• _MATERIAL TO PROCESS_
-- pv_equiv track=rewrite | github.com/silence-3013/SINPA-main | run_gco_wavelet_sweep.py | detect_log_dir
-- ===== SOURCE A (Python) =====
-- def detect_log_dir(stdout_text):
--     # main.py prints args.log_dir explicitly, typically like: ./logs/<dataset>/<model>/<folder>
--     lines = stdout_text.splitlines()
--     for line in lines:
--         line_stripped = line.strip()
--         if line_stripped.startswith('./logs/') or line_stripped.startswith('.\\logs\\') or line_stripped.startswith('.\\logs/'):
--             return line_stripped
--     # also try to find a line that looks like a path with 'logs'
--     for line in lines:
--         if 'logs' in line:
--             return line.strip()
--     return None
-- ===== SOURCE B (Python) =====
-- def detect_log_dir(stdout_text):
--     fallback = None
--     for line in stdout_text.splitlines():
--         stripped = line.strip()
--         if stripped.startswith('./logs/') or stripped.startswith('.\\logs\\') or stripped.startswith('.\\logs/'):
--             return stripped
--         if fallback is None and 'logs' in line:
--             fallback = stripped
--     return fallback
-- ===== Notes on version B (the rewrite author's own statement) =====
-- stated objective: simpler
-- what changed: Replaced A's two separate scans over the lines by a single pass that returns a prefix-matching stripped line immediately and otherwise remembers the first line containing 'logs' as a fallback.
import Mathlib
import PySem

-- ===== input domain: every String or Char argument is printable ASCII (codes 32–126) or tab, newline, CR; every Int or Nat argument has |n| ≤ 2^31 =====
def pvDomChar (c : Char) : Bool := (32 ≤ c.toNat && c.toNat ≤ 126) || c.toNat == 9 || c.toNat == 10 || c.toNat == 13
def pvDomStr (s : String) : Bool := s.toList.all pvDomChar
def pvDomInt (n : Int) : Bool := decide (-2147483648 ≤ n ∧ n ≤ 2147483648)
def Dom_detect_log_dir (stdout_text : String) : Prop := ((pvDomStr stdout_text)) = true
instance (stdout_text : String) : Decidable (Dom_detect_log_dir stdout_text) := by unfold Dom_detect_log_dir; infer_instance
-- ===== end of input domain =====

-- B replaces A's two scans by one pass with a fallback variable; objective: simpler.

-- ===== PORT A =====
-- first loop of A: return the first stripped line starting with one of the three prefixes
def pvLoop1 : List String → Option String
  | [] => none
  | line :: rest =>
    let ls := PySem.Str.strip line
    if PySem.Str.startswith ls "./logs/" || PySem.Str.startswith ls ".\\logs\\" || PySem.Str.startswith ls ".\\logs/" then
      some ls
    else pvLoop1 rest

-- second loop of A: return (stripped) the first line containing 'logs'
def pvLoop2 : List String → Option String
  | [] => none
  | line :: rest =>
    if PySem.Str.isIn "logs" line then some (PySem.Str.strip line)
    else pvLoop2 rest

def detect_log_dir (stdout_text : String) : Option String :=
  let lines := PySem.Str.splitlines stdout_text
  match pvLoop1 lines with
  | some r => some r
  | none => pvLoop2 lines

-- ===== PORT B =====
-- single pass with a fallback accumulator (None until the first 'logs' line)
def pvAltLoop : List String → Option String → Option String
  | [], fallback => fallback
  | line :: rest, fallback =>
    let stripped := PySem.Str.strip line
    if PySem.Str.startswith stripped "./logs/" || PySem.Str.startswith stripped ".\\logs\\" || PySem.Str.startswith stripped ".\\logs/" then
      some stripped
    else
      pvAltLoop rest (if fallback.isNone && PySem.Str.isIn "logs" line then some stripped else fallback)

def detect_log_dir_alt (stdout_text : String) : Option String :=
  pvAltLoop (PySem.Str.splitlines stdout_text) none

-- ===== PRECONDITION & SPEC =====
def Spec_detect_log_dir (stdout_text : String) (out : Option String) : Prop := out = detect_log_dir_alt stdout_text
instance (stdout_text : String) (out : Option String) : Decidable (Spec_detect_log_dir stdout_text out) := by unfold Spec_detect_log_dir; infer_instance

-- ===== CLAIM (what is proved, stated in full; the proofs are below) =====
def Claim_equal_detect_log_dir : Prop := ∀ (stdout_text : String), Dom_detect_log_dir stdout_text → Spec_detect_log_dir stdout_text (detect_log_dir stdout_text)

-- ===== LEMMAS AND PROOFS =====
theorem pvAltLoop_eq (ls : List String) (fb : Option String) :
    pvAltLoop ls fb =
      match pvLoop1 ls with
      | some r => some r
      | none => match fb with
                | some f => some f
                | none => pvLoop2 ls := by
  induction ls generalizing fb with
  | nil => cases fb <;> simp [pvAltLoop, pvLoop1, pvLoop2]
  | cons line rest ih =>
    simp only [pvAltLoop, pvLoop1, pvLoop2]
    split
    · rfl
    · rw [ih]
      cases fb with
      | some f => cases h1 : pvLoop1 rest <;> simp [Option.isNone]
      | none =>
        cases h1 : pvLoop1 rest with
        | some r => simp
        | none =>
          simp only [Option.isNone_none, Bool.true_and]
          by_cases h2 : PySem.Chars.isIn ['l','o','g','s'] line.toList = true <;> simp [h2]

-- ===== VERDICT (by name: the statement is the Claim_ definition above) =====
theorem detect_log_dir_spec : Claim_equal_detect_log_dir := by
  intro s _
  unfold Spec_detect_log_dir detect_log_dir detect_log_dir_alt
  rw [pvAltLoop_eq]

• _WHAT IS BEING ASKED_
Indicate the number of lines in the data above that contain the string "instance", without any additional text.

• _RESPONSE TO THIS EXERCISE_
2